### Task brief
Return a copy of each line in the listing that includes the word "pvStepA".

### Information
--*--

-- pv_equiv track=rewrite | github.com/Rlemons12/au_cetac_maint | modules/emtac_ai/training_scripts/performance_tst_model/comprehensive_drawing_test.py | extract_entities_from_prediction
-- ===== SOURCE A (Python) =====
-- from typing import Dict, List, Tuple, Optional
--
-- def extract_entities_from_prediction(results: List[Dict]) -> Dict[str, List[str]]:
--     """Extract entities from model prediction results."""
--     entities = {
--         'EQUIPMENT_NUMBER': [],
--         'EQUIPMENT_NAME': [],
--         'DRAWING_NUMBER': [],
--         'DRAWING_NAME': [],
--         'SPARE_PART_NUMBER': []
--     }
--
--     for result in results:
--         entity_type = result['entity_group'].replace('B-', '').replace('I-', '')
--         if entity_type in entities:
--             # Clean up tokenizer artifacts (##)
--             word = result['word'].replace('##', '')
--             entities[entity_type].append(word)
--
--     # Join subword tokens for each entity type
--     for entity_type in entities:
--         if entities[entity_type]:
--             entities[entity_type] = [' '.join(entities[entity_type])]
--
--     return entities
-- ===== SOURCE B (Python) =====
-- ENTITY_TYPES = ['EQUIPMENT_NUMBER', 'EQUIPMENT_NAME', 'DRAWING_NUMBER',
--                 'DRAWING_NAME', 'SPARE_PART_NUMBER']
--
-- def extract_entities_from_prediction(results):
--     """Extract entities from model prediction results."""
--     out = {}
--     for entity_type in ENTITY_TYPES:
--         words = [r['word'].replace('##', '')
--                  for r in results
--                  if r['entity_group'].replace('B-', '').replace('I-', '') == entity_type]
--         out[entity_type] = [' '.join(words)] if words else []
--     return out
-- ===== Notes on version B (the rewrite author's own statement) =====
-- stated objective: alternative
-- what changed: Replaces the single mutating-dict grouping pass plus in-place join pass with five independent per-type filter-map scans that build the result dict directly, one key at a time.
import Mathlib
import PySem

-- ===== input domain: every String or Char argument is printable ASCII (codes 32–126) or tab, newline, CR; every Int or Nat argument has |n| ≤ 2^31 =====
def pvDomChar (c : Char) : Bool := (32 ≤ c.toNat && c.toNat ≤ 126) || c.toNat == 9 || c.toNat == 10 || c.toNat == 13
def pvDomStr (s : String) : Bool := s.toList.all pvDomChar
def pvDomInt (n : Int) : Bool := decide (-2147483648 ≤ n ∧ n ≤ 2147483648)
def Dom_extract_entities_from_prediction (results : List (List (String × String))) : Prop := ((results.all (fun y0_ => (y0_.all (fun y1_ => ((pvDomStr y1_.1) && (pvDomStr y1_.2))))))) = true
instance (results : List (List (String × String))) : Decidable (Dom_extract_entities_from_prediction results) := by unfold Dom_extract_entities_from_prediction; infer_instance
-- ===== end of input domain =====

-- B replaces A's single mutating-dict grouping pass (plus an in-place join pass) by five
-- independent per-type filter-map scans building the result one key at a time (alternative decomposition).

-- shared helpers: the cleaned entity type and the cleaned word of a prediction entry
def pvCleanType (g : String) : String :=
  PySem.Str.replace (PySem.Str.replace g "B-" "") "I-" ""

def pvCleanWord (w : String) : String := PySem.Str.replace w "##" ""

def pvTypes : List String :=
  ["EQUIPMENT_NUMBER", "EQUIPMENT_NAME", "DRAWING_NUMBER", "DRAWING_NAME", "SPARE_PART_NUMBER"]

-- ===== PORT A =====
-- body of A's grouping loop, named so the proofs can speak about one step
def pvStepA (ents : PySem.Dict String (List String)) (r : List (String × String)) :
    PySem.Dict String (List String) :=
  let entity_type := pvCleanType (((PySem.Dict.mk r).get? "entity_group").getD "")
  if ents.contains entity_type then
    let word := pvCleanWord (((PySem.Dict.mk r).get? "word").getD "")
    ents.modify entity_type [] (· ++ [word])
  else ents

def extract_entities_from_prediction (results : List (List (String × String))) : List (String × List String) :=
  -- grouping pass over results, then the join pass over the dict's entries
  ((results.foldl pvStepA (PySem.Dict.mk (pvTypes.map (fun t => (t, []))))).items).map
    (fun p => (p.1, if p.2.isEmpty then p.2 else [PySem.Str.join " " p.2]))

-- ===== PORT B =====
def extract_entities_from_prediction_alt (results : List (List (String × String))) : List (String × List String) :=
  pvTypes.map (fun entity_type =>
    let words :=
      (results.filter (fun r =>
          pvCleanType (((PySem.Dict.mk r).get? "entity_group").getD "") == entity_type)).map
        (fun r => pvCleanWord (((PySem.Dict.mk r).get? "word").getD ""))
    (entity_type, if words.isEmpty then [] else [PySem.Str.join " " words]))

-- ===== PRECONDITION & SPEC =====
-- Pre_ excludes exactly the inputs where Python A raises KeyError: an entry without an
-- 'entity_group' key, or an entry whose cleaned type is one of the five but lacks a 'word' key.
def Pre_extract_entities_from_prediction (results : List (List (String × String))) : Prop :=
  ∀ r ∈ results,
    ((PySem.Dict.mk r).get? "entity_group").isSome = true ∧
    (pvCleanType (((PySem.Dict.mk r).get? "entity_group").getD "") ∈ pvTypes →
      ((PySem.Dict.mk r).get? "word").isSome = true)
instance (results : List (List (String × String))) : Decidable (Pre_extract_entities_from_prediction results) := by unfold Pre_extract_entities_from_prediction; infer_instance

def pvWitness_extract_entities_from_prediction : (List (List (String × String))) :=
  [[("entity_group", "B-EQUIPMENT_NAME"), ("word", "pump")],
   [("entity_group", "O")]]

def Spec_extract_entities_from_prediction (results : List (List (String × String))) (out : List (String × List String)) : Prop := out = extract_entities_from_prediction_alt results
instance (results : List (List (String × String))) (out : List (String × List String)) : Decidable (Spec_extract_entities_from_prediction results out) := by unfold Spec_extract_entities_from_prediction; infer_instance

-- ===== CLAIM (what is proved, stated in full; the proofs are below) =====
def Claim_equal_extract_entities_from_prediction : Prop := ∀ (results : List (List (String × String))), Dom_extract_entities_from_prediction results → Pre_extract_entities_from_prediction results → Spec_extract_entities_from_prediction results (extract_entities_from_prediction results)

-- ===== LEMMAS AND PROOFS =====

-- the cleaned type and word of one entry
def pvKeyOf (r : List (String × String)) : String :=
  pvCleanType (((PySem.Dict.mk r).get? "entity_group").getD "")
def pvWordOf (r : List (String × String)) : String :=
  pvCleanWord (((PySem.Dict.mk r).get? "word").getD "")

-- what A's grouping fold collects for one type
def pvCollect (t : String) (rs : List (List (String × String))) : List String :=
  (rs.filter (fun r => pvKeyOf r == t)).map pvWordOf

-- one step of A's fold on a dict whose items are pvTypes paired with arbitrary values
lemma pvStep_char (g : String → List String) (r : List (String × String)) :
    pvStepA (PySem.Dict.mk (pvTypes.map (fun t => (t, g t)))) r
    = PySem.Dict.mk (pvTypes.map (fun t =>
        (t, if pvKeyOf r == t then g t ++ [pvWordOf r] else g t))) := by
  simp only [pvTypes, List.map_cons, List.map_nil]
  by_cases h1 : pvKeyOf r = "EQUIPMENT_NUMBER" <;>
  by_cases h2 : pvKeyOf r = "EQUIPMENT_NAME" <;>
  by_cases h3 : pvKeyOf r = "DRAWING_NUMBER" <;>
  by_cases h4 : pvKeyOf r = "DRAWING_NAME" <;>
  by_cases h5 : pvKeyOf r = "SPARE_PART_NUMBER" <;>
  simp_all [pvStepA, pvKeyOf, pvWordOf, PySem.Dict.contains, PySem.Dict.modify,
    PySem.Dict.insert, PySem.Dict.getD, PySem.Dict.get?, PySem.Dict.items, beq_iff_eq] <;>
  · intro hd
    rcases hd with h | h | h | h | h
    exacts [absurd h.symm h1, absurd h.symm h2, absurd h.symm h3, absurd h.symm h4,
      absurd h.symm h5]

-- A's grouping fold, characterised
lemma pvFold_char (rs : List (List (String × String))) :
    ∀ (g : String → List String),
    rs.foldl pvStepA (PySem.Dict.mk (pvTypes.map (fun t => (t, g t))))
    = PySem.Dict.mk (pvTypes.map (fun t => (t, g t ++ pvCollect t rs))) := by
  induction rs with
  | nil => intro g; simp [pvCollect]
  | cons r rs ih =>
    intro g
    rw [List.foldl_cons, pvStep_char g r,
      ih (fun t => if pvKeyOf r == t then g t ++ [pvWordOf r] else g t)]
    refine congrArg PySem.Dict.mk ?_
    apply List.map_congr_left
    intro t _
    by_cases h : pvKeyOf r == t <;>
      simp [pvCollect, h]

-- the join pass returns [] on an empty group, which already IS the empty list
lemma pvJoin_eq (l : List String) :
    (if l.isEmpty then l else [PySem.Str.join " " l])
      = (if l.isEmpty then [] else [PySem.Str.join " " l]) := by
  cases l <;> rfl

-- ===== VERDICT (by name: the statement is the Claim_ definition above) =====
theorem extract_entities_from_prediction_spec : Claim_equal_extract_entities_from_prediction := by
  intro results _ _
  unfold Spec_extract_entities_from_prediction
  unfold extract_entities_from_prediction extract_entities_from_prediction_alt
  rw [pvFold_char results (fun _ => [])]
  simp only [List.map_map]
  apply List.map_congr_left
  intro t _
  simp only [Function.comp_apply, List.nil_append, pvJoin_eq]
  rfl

--*--

### Task solution
def pvStepA (ents : PySem.Dict String (List String)) (r : List (String × String)) :
  ((results.foldl pvStepA (PySem.Dict.mk (pvTypes.map (fun t => (t, []))))).items).map
    pvStepA (PySem.Dict.mk (pvTypes.map (fun t => (t, g t)))) r
  simp_all [pvStepA, pvKeyOf, pvWordOf, PySem.Dict.contains, PySem.Dict.modify,
    rs.foldl pvStepA (PySem.Dict.mk (pvTypes.map (fun t => (t, g t))))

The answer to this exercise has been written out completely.